Another aspect of furyu is lack of symmetry. Japanese haiku and waka contain uneven numbers: three or five lines of seventeen or thirty-one syllables. Everything in the tea room appears asymmetrical—the architecture, the number of tatami, the imperfect shape of the utensils and even the flowers, which are not arranged as in ikebana but placed in a vase as they grow in the field. The vase, too, is always placed off center in the tokonoma.
Both chanoyu and Japanese poetry also exemplify the aesthetic of karumi: lightness, simplicity, leanness, avoidance of abstraction, relaxed artless expression, understatement. A tea ceremony is held in a four-and-a-half-mat tatami room using implements made of natural materials, such as bamboo and gourd vases and the imperfect teabowls.
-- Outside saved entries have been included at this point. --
-- pv_equiv track=rewrite | github.com/Iliyan-H-Iliev/Python | Advanced/Matrix/Funk_rotate_matrix.py | rotate_matrix_left
-- ===== SOURCE A (Python) =====
-- def rotate_matrix_left(matrix_l, times):
--     r = len(matrix_l)
--
--     for _ in range(times):
--         new_matrix = [list("*" * r) for _ in range(r)]
--         for i in range(r):
--             for j in range(r):
--                 el = matrix_l[i][j]
--                 new_matrix[r - 1 - j][i] = el
--         matrix_l = new_matrix.copy()
--     return matrix_l
-- ===== SOURCE B (Python) =====
-- def rotate_matrix_left(matrix_l, times):
--     if times <= 0:
--         return matrix_l
--     m = matrix_l
--     for _ in range(times % 4):
--         m = [list(row) for row in zip(*m)][::-1]
--     return m
-- ===== Notes on version B (the rewrite author's own statement) =====
-- stated objective: faster
-- what changed: B reduces the rotation count modulo 4 and performs at most 3 rotations, each done as reversed-transpose (zip) instead of A's cell-by-cell writes into a fresh star-filled matrix.
-- outside the precondition, e.g. on rotate_matrix_left([['a', 'b']], 1): A returns [['a']], B returns [['b'], ['a']]
import Mathlib
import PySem

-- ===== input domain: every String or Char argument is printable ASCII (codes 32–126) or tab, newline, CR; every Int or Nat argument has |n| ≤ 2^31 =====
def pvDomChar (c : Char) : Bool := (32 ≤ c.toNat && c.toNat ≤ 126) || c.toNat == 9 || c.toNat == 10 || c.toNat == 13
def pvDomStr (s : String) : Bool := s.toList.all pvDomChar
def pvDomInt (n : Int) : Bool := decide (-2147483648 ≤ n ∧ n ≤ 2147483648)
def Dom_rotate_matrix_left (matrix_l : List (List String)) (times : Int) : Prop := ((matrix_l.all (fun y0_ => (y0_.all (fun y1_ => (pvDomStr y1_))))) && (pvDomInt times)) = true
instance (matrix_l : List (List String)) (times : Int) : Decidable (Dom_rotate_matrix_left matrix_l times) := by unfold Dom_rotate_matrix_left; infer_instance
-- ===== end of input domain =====

-- B replaces A's `times`-fold cell-by-cell rebuild by at most (times % 4) rotations, each a
-- reversed transpose (zip) — asymptotically faster in `times`.

-- ===== PORT A =====
-- new_matrix[a][b] = el  (both indices are in range whenever the Python does not raise)
def pvSetCell (nm : List (List String)) (a b : Nat) (el : String) : List (List String) :=
  nm.set a ((nm.getD a []).set b el)

-- one iteration of A's outer loop body; r = len(matrix_l), computed once before the loop
def pvRotA (m : List (List String)) (r : Nat) : List (List String) :=
  (List.range r).foldl (fun nm i =>
    (List.range r).foldl (fun nm j =>
      pvSetCell nm (r - 1 - j) i (PySem.List.pyGetD (PySem.List.pyGetD m (i : Int) []) (j : Int) ""))
      nm)
    (List.replicate r (List.replicate r "*"))

def rotate_matrix_left (matrix_l : List (List String)) (times : Int) : List (List String) :=
  (PySem.List.pyRange 0 times 1).foldl (fun m _ => pvRotA m matrix_l.length) matrix_l

-- ===== PORT B =====
-- zip(*m): truncates at the first empty row; zip() of no rows is empty
def pvZipStar (m : List (List String)) : List (List String) :=
  if h : m = [] ∨ m.any (fun row => row.isEmpty) then []
  else (m.map (fun row => row.headD "")) :: pvZipStar (m.map (fun row => row.tail))
termination_by (m.map List.length).sum
decreasing_by
  simp only [not_or] at h
  obtain ⟨h1, h2⟩ := h
  have hnil : [] ∉ m := by simpa using h2
  have hle : ∀ x ∈ m.attach, (List.length ∘ fun (x : {x // x ∈ m}) => (↑x : List String).tail) x ≤
      (fun (x : {x // x ∈ m}) => (↑x : List String).length) x := by
    intro x _
    simp only [Function.comp, List.length_tail]
    omega
  have hlt : ∃ x ∈ m.attach, (List.length ∘ fun (x : {x // x ∈ m}) => (↑x : List String).tail) x <
      (fun (x : {x // x ∈ m}) => (↑x : List String).length) x := by
    obtain ⟨row, hrow⟩ := List.exists_mem_of_ne_nil m h1
    refine ⟨⟨row, hrow⟩, List.mem_attach _ _, ?_⟩
    have hpos : 0 < row.length := List.length_pos_iff.mpr (fun e => hnil (e ▸ hrow))
    simp only [Function.comp, List.length_tail]
    omega
  have hmain := List.sum_lt_sum _ _ hle hlt
  rw [List.map_map]
  calc (m.attach.map (List.length ∘ fun (x : {x // x ∈ m}) => (↑x : List String).tail)).sum
      < (m.attach.map (fun (x : {x // x ∈ m}) => (↑x : List String).length)).sum := hmain
    _ = (m.map List.length).sum := by simp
The overall impression is one of refined poverty rather than ostentation.
Just a simple shelf
Hanging from the corner wall
By a plain bamboo.
All we need in such a world
Are these artless simple things.          Sen no Rikyû

Haiku and waka poets too aim for this simplicity in their use of everyday language, subtle and evocative images, and restraint. Emotions are conveyed through suggestion and, like a scroll painting, space is left for the reader to fill in with his/her own experience.
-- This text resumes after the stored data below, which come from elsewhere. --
-- pv_equiv track=rewrite | github.com/jonnydh/advent_of_code | 2021/day3/part1.py | calculate_epsilon
-- ===== SOURCE A (Python) =====
-- def most_common_value_at_pos(report, position):
--     report_length = len(report)
--     zeros = len([line[position] for line in report if line[position] == '0'])
--     ones = report_length - zeros
--
--     if zeros > ones:
--         return '0'
--     elif ones > zeros:
--         return '1'
--     else:
--         return 'tie'
--
-- def calculate_epsilon(report):
--     epsilon = ''
--     for pos in range(len(report[0])):
--         if most_common_value_at_pos(report,pos) == '1':
--             epsilon += '0'
--         else:
--             epsilon += '1'
--     return epsilon
-- ===== SOURCE B (Python) =====
-- def calculate_epsilon(report):
--     counts = [0] * len(report[0])
--     for line in report:
--         for pos in range(len(counts)):
--             if line[pos] == '0':
--                 counts[pos] += 1
--     n = len(report)
--     epsilon = ''
--     for zeros in counts:
--         epsilon += '0' if n - zeros > zeros else '1'
--     return epsilon
-- ===== Notes on version B (the rewrite author's own statement) =====
-- stated objective: alternative
-- what changed: A makes one full scan of the report per bit position (building a filtered list each time); B builds a per-position zero-count table in a single accumulating pass over the lines and then reconstructs epsilon from the table in a second pass.
import Mathlib
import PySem

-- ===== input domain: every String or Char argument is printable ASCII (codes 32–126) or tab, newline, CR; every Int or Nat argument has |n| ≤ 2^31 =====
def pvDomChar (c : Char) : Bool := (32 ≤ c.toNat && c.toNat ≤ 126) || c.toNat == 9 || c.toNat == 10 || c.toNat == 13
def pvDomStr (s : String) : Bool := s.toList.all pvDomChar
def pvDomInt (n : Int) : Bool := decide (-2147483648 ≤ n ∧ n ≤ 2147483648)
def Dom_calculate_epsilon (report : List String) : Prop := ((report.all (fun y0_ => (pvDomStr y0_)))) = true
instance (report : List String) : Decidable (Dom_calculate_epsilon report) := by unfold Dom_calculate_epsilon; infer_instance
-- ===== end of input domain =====

-- B replaces A's per-position rescan of every line by one accumulating pass that
-- builds a per-position zero-count table, plus a reconstruction pass over the table
-- (objective: alternative decomposition, same asymptotic cost).

-- ===== PORT A =====
-- '[line[position] for line in report if line[position] == '0']'; none = IndexError on a too-short line
def pvZeroList (report : List String) (position : Int) : Option (List Char) :=
  match report with
  | [] => some []
  | l :: rest =>
    match PySem.Str.pyGet? l position with
    | none => none
    | some c =>
      match pvZeroList rest position with
      | none => none
      | some cs => some (if c == '0' then c :: cs else cs)

def most_common_value_at_pos (report : List String) (position : Int) : Option String :=
  let report_length := report.length
  match pvZeroList report position with
  | none => none
  | some zs =>
    let zeros := zs.length
    let ones := report_length - zeros
    some (if zeros > ones then "0" else if ones > zeros then "1" else "tie")

def calculate_epsilon (report : List String) : String :=
  match PySem.List.pyGet? report 0 with
  | none => ""   -- report[0] raised IndexError; excluded by Pre_
  | some first =>
    match (PySem.List.pyRange 0 (PySem.Str.len first) 1).foldl
      (fun acc pos =>
        match acc with
        | none => none
        | some eps =>
          match most_common_value_at_pos report pos with
          | none => none   -- IndexError inside the helper; excluded by Pre_
          | some m => some (eps ++ (if m == "1" then ['0'] else ['1'])))
      (some ([] : List Char)) with
    | none => ""
    | some eps => String.ofList eps

-- ===== PORT B =====
-- inner loop 'for pos in range(len(counts)): if line[pos] == '0': counts[pos] += 1':
-- pos walks counts and line in step; none = IndexError when the line is shorter than counts
def pvBump (counts : List Nat) (cs : List Char) : Option (List Nat) :=
  match counts, cs with
  | [], _ => some []
  | _ :: _, [] => none
  | k :: ks, c :: rest =>
    match pvBump ks rest with
    | none => none
    | some ks' => some ((if c == '0' then k + 1 else k) :: ks')

def calculate_epsilon_alt (report : List String) : String :=
  match report with
  | [] => ""   -- report[0] raised IndexError; excluded by Pre_
  | first :: _ =>
    let init : List Nat := List.replicate first.toList.length 0
    match report.foldl
        (fun acc line =>
          match acc with
          | none => none
          | some counts => pvBump counts line.toList)
        (some init) with
    | none => ""   -- IndexError on a too-short line; excluded by Pre_
    | some counts =>
      let n := report.length
      String.ofList (counts.foldl
        (fun eps zeros => eps ++ [if n - zeros > zeros then '0' else '1']) [])

-- ===== PRECONDITION & SPEC =====
-- Pre_ is exactly where Python A returns: a nonempty report whose every line is at
-- least as long as the first (otherwise line[position] raises IndexError).
def Pre_calculate_epsilon (report : List String) : Prop :=
  report ≠ [] ∧ ∀ l ∈ report, PySem.Str.len (report.headD "") ≤ PySem.Str.len l
instance (report : List String) : Decidable (Pre_calculate_epsilon report) := by
  unfold Pre_calculate_epsilon; infer_instance

def pvWitness_calculate_epsilon : List String := ["01", "10", "00"]

def Spec_calculate_epsilon (report : List String) (out : String) : Prop := out = calculate_epsilon_alt report
instance (report : List String) (out : String) : Decidable (Spec_calculate_epsilon report out) := by unfold Spec_calculate_epsilon; infer_instance

-- ===== CLAIM (what is proved, stated in full; the proofs are below) =====
def Claim_equal_calculate_epsilon : Prop := ∀ (report : List String), Dom_calculate_epsilon report → Pre_calculate_epsilon report → Spec_calculate_epsilon report (calculate_epsilon report)

-- ===== LEMMAS AND PROOFS =====

-- number of lines whose character at position p is '0'
def pvZ (report : List String) (p : Nat) : Nat :=
  report.countP (fun l => l.toList[p]? == some '0')

theorem pvZeroList_ex (report : List String) (p : Nat)
    (h : ∀ l ∈ report, p < l.toList.length) :
    ∃ zs, pvZeroList report (p : Int) = some zs ∧ zs.length = pvZ report p := by
  induction report with
  | nil => exact ⟨[], rfl, rfl⟩
  | cons l rest ih =>
    obtain ⟨zs, hz, hl⟩ := ih (fun x hx => h x (List.mem_cons_of_mem _ hx))
    have hp : p < l.toList.length := h l (List.mem_cons_self ..)
    refine ⟨if l.toList[p] == '0' then l.toList[p] :: zs else zs, ?_, ?_⟩
    · simp [pvZeroList, PySem.Str.pyGet?_eq, List.getElem?_eq_getElem hp, hz]
    · by_cases h0 : l.toList[p] = '0' <;>
        simp [pvZ, h0, hl, List.getElem?_eq_getElem hp]

theorem mcvap_eq (report : List String) (p : Nat)
    (h : ∀ l ∈ report, p < l.toList.length) :
    most_common_value_at_pos report (p : Int) =
      some (if pvZ report p > report.length - pvZ report p then "0"
            else if report.length - pvZ report p > pvZ report p then "1" else "tie") := by
  obtain ⟨zs, hz, hl⟩ := pvZeroList_ex report p h
  simp [most_common_value_at_pos, hz, hl]

-- the character A appends at position p
def pvChar (report : List String) (p : Nat) : Char :=
  if report.length - pvZ report p > pvZ report p then '0' else '1'

theorem foldA (report : List String) (m : Nat) (h : ∀ l ∈ report, m ≤ l.toList.length) :
    ∀ (ks : List Nat), (∀ k ∈ ks, k < m) → ∀ acc : List Char,
    (ks.map (fun (k : Nat) => (k : Int))).foldl
      (fun acc pos =>
        match acc with
        | none => none
        | some eps =>
          match most_common_value_at_pos report pos with
          | none => none
          | some m => some (eps ++ (if m == "1" then ['0'] else ['1'])))
      (some acc)
      = some (acc ++ ks.map (pvChar report)) := by
  intro ks
  induction ks with
  | nil => intro _ acc; simp
  | cons k rest ih =>
    intro hk acc
    have hkm : k < m := hk k (List.mem_cons_self ..)
    have hkl : ∀ l ∈ report, k < l.toList.length :=
      fun l hl => lt_of_lt_of_le hkm (h l hl)
    rw [List.map_cons, List.foldl_cons, mcvap_eq report k hkl]
    have step : (if pvZ report k > report.length - pvZ report k then "0"
            else if report.length - pvZ report k > pvZ report k then "1" else "tie") == "1"
          ↔ report.length - pvZ report k > pvZ report k := by
      split_ifs with h1 h2 <;> simp_all <;> omega
    by_cases hc : report.length - pvZ report k > pvZ report k
    · have : (if pvZ report k > report.length - pvZ report k then "0"
            else if report.length - pvZ report k > pvZ report k then "1" else "tie") == "1" := step.mpr hc
      simp only [this, if_true]
      rw [ih (fun x hx => hk x (List.mem_cons_of_mem _ hx)) (acc ++ ['0'])]
      simp [pvChar, hc]
    · have : ¬ ((if pvZ report k > report.length - pvZ report k then "0"
            else if report.length - pvZ report k > pvZ report k then "1" else "tie") == "1") := fun hx => hc (step.mp hx)
      simp only [Bool.not_eq_true] at this
      simp only [this, Bool.false_eq_true, if_false]
      rw [ih (fun x hx => hk x (List.mem_cons_of_mem _ hx)) (acc ++ ['1'])]
      simp [pvChar, hc]

-- pvBump on a count table written as a map over range: each entry gains the
-- indicator of the line's character at its position
theorem pvBump_range (m : Nat) : ∀ (cs : List Char) (g : Nat → Nat), m ≤ cs.length →
    pvBump ((List.range m).map g) cs
      = some ((List.range m).map (fun k => if cs.getD k ' ' == '0' then g k + 1 else g k)) := by
  induction m with
  | zero => intro cs g _; simp [pvBump]
  | succ m ih =>
    intro cs g hlen
    cases cs with
    | nil => simp at hlen
    | cons c rest =>
      rw [List.range_succ_eq_map, List.map_cons, List.map_map, pvBump,
        ih rest (g ∘ Nat.succ) (by simpa using hlen)]
      simp only [List.range_succ_eq_map, List.map_cons, List.map_map]
      rfl

-- the counting pass over the report: starting table g, final table g + pvZ
theorem fold_counts (m : Nat) : ∀ (report : List String) (g : Nat → Nat),
    (∀ l ∈ report, m ≤ l.toList.length) →
    report.foldl
        (fun acc line =>
          match acc with
          | none => none
          | some counts => pvBump counts line.toList)
        (some ((List.range m).map g))
      = some ((List.range m).map (fun k => g k + pvZ report k)) := by
  intro report
  induction report with
  | nil => intro g _; simp [pvZ]
  | cons l rest ih =>
    intro g h
    rw [List.foldl_cons]
    dsimp only
    rw [pvBump_range m l.toList g (h l (List.mem_cons_self ..)),
      
      ih (fun k => if l.toList.getD k ' ' == '0' then g k + 1 else g k)
        (fun x hx => h x (List.mem_cons_of_mem _ hx))]
    refine congrArg some (List.map_congr_left (fun k hk => ?_))
    have hkl : k < l.toList.length := lt_of_lt_of_le (List.mem_range.mp hk) (h l (List.mem_cons_self ..))
    simp only [pvZ, List.countP_cons, List.getD_eq_getElem?_getD, List.getElem?_eq_getElem hkl]
    by_cases h0 : l.toList[k] = '0' <;> simp [h0] <;> omega

theorem calculate_epsilon_spec : Claim_equal_calculate_epsilon := by
  intro report _ hpre
  unfold Spec_calculate_epsilon
  obtain ⟨hne, hlen⟩ := hpre
  obtain ⟨f, rest, rfl⟩ := List.exists_cons_of_ne_nil hne
  have hlen' : ∀ l ∈ f :: rest, f.toList.length ≤ l.toList.length := by
    intro l hl
    have h1 := hlen l hl
    simp only [List.headD_cons, PySem.Str.len_eq] at h1
    omega
  set m := f.toList.length with hm
  unfold calculate_epsilon calculate_epsilon_alt
  rw [PySem.List.pyGet?_zero_cons]
  simp only [PySem.Str.len_eq, ← hm, PySem.List.pyRange_zero_nat, Int.toNat_natCast]
  rw [foldA (f :: rest) m hlen' (List.range m) (fun k hk => List.mem_range.mp hk) []]
  have hinit : List.replicate m (0 : Nat) = (List.range m).map (fun _ => 0) := by
    simp [List.map_const']
  rw [hinit, fold_counts m (f :: rest) (fun _ => 0) hlen']
  simp only [Nat.zero_add, List.nil_append]
  rw [PySem.List.foldl_append_singleton_eq_map, List.map_map]
  refine congrArg String.ofList (List.map_congr_left (fun k _ => ?_))
  simp [pvChar]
This restraint is illustrated in the story of Rikyû and his patron Hideyoshi. In the fourteenth century, morning glories were difficult to grow, but Rikyû's grew in profusion. Hideyoshi asked Rikyû to hold a tea ceremony in the morning so he could view them. Rikyû agreed. But when Hideyoshi walked down the stone pathway in the outer garden, no morning glories could be seen. Not along the path, nor floating in the stone water basin. When he stooped to enter the tearoom, however, he was astonished to see a single morning glory hanging from a vase in the tokonoma.
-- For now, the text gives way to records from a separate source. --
-- pv_equiv track=rewrite | github.com/DTUAqua-ObsTek/mosaic-library | src/mosaicking/core.py | group_sequences_length_threshold
-- ===== SOURCE A (Python) =====
-- from typing import Sequence, Union, Any
--
-- def group_sequences_length_threshold(sequences: Sequence[Sequence[Any]], length: int) -> tuple[tuple[Sequence[Any], ...], ...]:
--     result = []
--     current_group = []
--
--     for s in sequences:
--         if len(s) >= length:
--             current_group.append(s)
--         else:
--             if current_group:
--                 result.append(tuple(current_group))
--                 current_group = []
--
--     # Add the last group if it exists
--     if current_group:
--         result.append(tuple(current_group))
--
--     return tuple(result)
-- ===== SOURCE B (Python) =====
-- from itertools import groupby
--
-- def group_sequences_length_threshold(sequences, length):
--     return tuple(tuple(g) for k, g in groupby(sequences, key=lambda s: len(s) >= length) if k)
-- ===== Notes on version B (the rewrite author's own statement) =====
-- stated objective: idiomatic
-- what changed: Replaces the manual current_group accumulator with end-of-loop flush by itertools.groupby run-detection keyed on len(s) >= length, keeping only the True runs.
import Mathlib
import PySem

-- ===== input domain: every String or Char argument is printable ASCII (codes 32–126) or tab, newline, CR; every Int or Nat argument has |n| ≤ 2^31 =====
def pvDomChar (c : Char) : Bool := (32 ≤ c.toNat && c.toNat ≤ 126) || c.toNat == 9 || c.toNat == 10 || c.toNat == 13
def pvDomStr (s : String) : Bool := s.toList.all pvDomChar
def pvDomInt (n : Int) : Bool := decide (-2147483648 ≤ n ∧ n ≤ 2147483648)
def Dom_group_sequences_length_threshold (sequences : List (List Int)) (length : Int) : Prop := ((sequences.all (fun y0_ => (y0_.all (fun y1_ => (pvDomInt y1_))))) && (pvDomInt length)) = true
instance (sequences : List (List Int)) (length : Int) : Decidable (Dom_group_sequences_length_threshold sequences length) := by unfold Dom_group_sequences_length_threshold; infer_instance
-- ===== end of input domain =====

-- B replaces A's manual current_group accumulator + final flush by groupby-style run detection
-- keyed on len(s) >= length, keeping the True runs (idiomatic decomposition; same cost).

-- ===== PORT A =====
-- literal port of A: one fold over the sequences carrying (result, current_group), then flush
def group_sequences_length_threshold (sequences : List (List Int)) (length : Int) : List (List (List Int)) :=
  let st := sequences.foldl
    (fun (st : List (List (List Int)) × List (List Int)) s =>
      if (s.length : Int) ≥ length then (st.1, st.2 ++ [s])
      else if st.2 ≠ [] then (st.1 ++ [st.2], []) else st)
    ([], [])
  if st.2 ≠ [] then st.1 ++ [st.2] else st.1

-- ===== PORT B =====
-- itertools.groupby: split the list into maximal runs of equal key, tagging each run with its key
def pyGroupBy (key : List Int → Bool) : List (List Int) → List (Bool × List (List Int))
  | [] => []
  | x :: xs =>
    let k := key x
    (k, x :: xs.takeWhile (fun y => key y == k)) ::
      pyGroupBy key (xs.dropWhile (fun y => key y == k))
termination_by l => l.length
decreasing_by
  simp only [List.length_cons]
  exact Nat.lt_succ_of_le (List.length_dropWhile_le _ _)

-- port of B: groupby on the key len(s) >= length, keep groups whose key is True
def group_sequences_length_threshold_alt (sequences : List (List Int)) (length : Int) : List (List (List Int)) :=
  (pyGroupBy (fun s => (s.length : Int) ≥ length) sequences).filterMap
    (fun kg => if kg.1 then some kg.2 else none)

-- ===== PRECONDITION & SPEC =====
def Spec_group_sequences_length_threshold (sequences : List (List Int)) (length : Int) (out : List (List (List Int))) : Prop := out = group_sequences_length_threshold_alt sequences length
instance (sequences : List (List Int)) (length : Int) (out : List (List (List Int))) : Decidable (Spec_group_sequences_length_threshold sequences length out) := by unfold Spec_group_sequences_length_threshold; infer_instance

-- ===== CLAIM (what is proved, stated in full; the proofs are below) =====
def Claim_equal_group_sequences_length_threshold : Prop := ∀ (sequences : List (List Int)) (length : Int), Dom_group_sequences_length_threshold sequences length → Spec_group_sequences_length_threshold sequences length (group_sequences_length_threshold sequences length)

-- ===== LEMMAS AND PROOFS =====

-- recursive reading of A's fold-plus-flush (proof helper)
def glue (pass : List Int → Bool) (cur : List (List Int)) : List (List Int) → List (List (List Int))
  | [] => if cur = [] then [] else [cur]
  | s :: xs =>
    if pass s then glue pass (cur ++ [s]) xs
    else (if cur = [] then [] else [cur]) ++ glue pass [] xs

-- B's result as a function of the key
def altOf (pass : List Int → Bool) (xs : List (List Int)) : List (List (List Int)) :=
  (pyGroupBy pass xs).filterMap (fun kg => if kg.1 then some kg.2 else none)

theorem altOf_cons_true (pass : List Int → Bool) (x : List Int) (xs : List (List Int))
    (h : pass x = true) :
    altOf pass (x :: xs) = (x :: xs.takeWhile pass) :: altOf pass (xs.dropWhile pass) := by
  have hk : (fun y => pass y == pass x) = pass := by
    funext y; simp [h]
  simp only [altOf, pyGroupBy, hk]
  simp [h]

theorem altOf_cons_false (pass : List Int → Bool) (x : List Int) (xs : List (List Int))
    (h : pass x = false) :
    altOf pass (x :: xs) = altOf pass (xs.dropWhile (fun y => !pass y)) := by
  have hk : (fun y => pass y == pass x) = (fun y => !pass y) := by
    funext y; simp [h]
  simp only [altOf, pyGroupBy, hk]
  simp [h]

-- a failing prefix contributes nothing to B's result
theorem altOf_dropFail (pass : List Int → Bool) (xs : List (List Int)) :
    altOf pass (xs.dropWhile (fun y => !pass y)) = altOf pass xs := by
  induction xs with
  | nil => simp [List.dropWhile]
  | cons x xs ih =>
    by_cases h : pass x = true
    · simp [List.dropWhile, h]
    · have h' : pass x = false := by simpa using h
      rw [altOf_cons_false pass x xs h']
      simp [List.dropWhile, h']

-- main invariant: glue with accumulator cur equals B's result, with cur welded onto the next run
theorem glue_eq (pass : List Int → Bool) (xs : List (List Int)) : ∀ cur : List (List Int),
    glue pass cur xs =
      if cur = [] then altOf pass xs
      else (cur ++ xs.takeWhile pass) :: altOf pass (xs.dropWhile pass) := by
  induction xs with
  | nil =>
    intro cur
    by_cases hc : cur = [] <;> simp [glue, hc, altOf, pyGroupBy]
  | cons x xs ih =>
    intro cur
    by_cases h : pass x = true
    · have hne : cur ++ [x] ≠ [] := by simp
      rw [show glue pass cur (x :: xs) = glue pass (cur ++ [x]) xs from by simp [glue, h],
          ih (cur ++ [x]), if_neg hne]
      by_cases hc : cur = []
      · subst hc
        rw [if_pos rfl, altOf_cons_true pass x xs h]
        simp
      · rw [if_neg hc, List.takeWhile_cons_of_pos h, List.dropWhile_cons_of_pos h]
        simp
    · have h' : pass x = false := by simpa using h
      rw [show glue pass cur (x :: xs) = (if cur = [] then [] else [cur]) ++ glue pass [] xs from by
            simp [glue, h'],
          ih []]
      rw [if_pos rfl]
      by_cases hc : cur = []
      · subst hc
        rw [if_pos rfl, altOf_cons_false pass x xs h', altOf_dropFail]
        simp
      · rw [if_neg hc, List.takeWhile_cons_of_neg (by simp [h']),
            List.dropWhile_cons_of_neg (by simp [h']),
            altOf_cons_false pass x xs h', altOf_dropFail]
        simp [hc]

-- A's fold with the final flush equals glue
theorem foldA_eq (pass : List Int → Bool) (xs : List (List Int)) :
    ∀ (res : List (List (List Int))) (cur : List (List Int)),
    (let st := xs.foldl
        (fun (st : List (List (List Int)) × List (List Int)) s =>
          if pass s then (st.1, st.2 ++ [s])
          else if st.2 ≠ [] then (st.1 ++ [st.2], []) else st)
        (res, cur)
     if st.2 ≠ [] then st.1 ++ [st.2] else st.1) = res ++ glue pass cur xs := by
  induction xs with
  | nil =>
    intro res cur
    by_cases hc : cur = [] <;> simp [glue, hc]
  | cons x xs ih =>
    intro res cur
    by_cases h : pass x = true
    · simpa [List.foldl_cons, h, glue] using ih res (cur ++ [x])
    · have h' : pass x = false := by simpa using h
      by_cases hc : cur = []
      · simpa [List.foldl_cons, h', hc, glue] using ih res []
      · have hstep := ih (res ++ [cur]) []
        simp only [List.foldl_cons, h', Bool.false_eq_true, if_false, ne_eq, hc,
          not_false_iff, if_true] at hstep ⊢
        rw [hstep]
        simp [glue, h', hc]

-- ===== VERDICT (by name: the statement is the Claim_ definition above) =====
theorem group_sequences_length_threshold_spec : Claim_equal_group_sequences_length_threshold := by
  intro sequences length _
  show group_sequences_length_threshold sequences length = group_sequences_length_threshold_alt sequences length
  have hA := foldA_eq (fun s => decide ((s.length : Int) ≥ length)) sequences [] []
  have hG := glue_eq (fun s => decide ((s.length : Int) ≥ length)) sequences []
  rw [if_pos rfl] at hG
  have halt : group_sequences_length_threshold_alt sequences length
      = altOf (fun s => decide ((s.length : Int) ≥ length)) sequences := rfl
  rw [halt, ← hG]
  simpa [group_sequences_length_threshold, decide_eq_true_eq] using hA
It is an especially Japanese sensibility towards beauty to cut away and cut away, abbreviating to the point where nothing more can be removed and thereby creating a thing of great beauty.
Soshitsu Sen XV
If you have one pot / And can make your tea in it / That will do quite well. / How much does he lack himself  / Who must have a lot of things?          Sen no Rikyû

TRANQUILITY (JAKU)
to live with a refined attention to detail…not because these things will enlarge the self, but because they bring our lives into harmony with that which transcends the self.                        Kakuzo Okakura
Jaku is a Buddhist term that is often translated as the sublime state of nirvana. Indeed, tea master Sen Sotan, grandson of Sen no Rikyû, said that the taste of tea and Zen are one and the same.
Chanoyu, the Way of Tea, offers a setting and a ritual for finding tranquility through the constant practice of harmony, respect and purity in everyday life. Poetry too enhances our lives as we experience the rhythms and essence of the natural world or the camaraderie of fellow poets. Both chanoyu and poetry offer a path of discipline and practice through contemplation and reverence for life, an opportunity as Soshitsu Sen XV says to transcend our false images of ourselves.
When you hear the splash  / Of the water drops that fall / Into the stone bowl / You will feel that all the dust / Of your mind is washed away.                                    Sen no Rikyû


Published in Hermitage, A Haiku Journal, Rumania, Volume III, Nos. 1 & 2, 2006.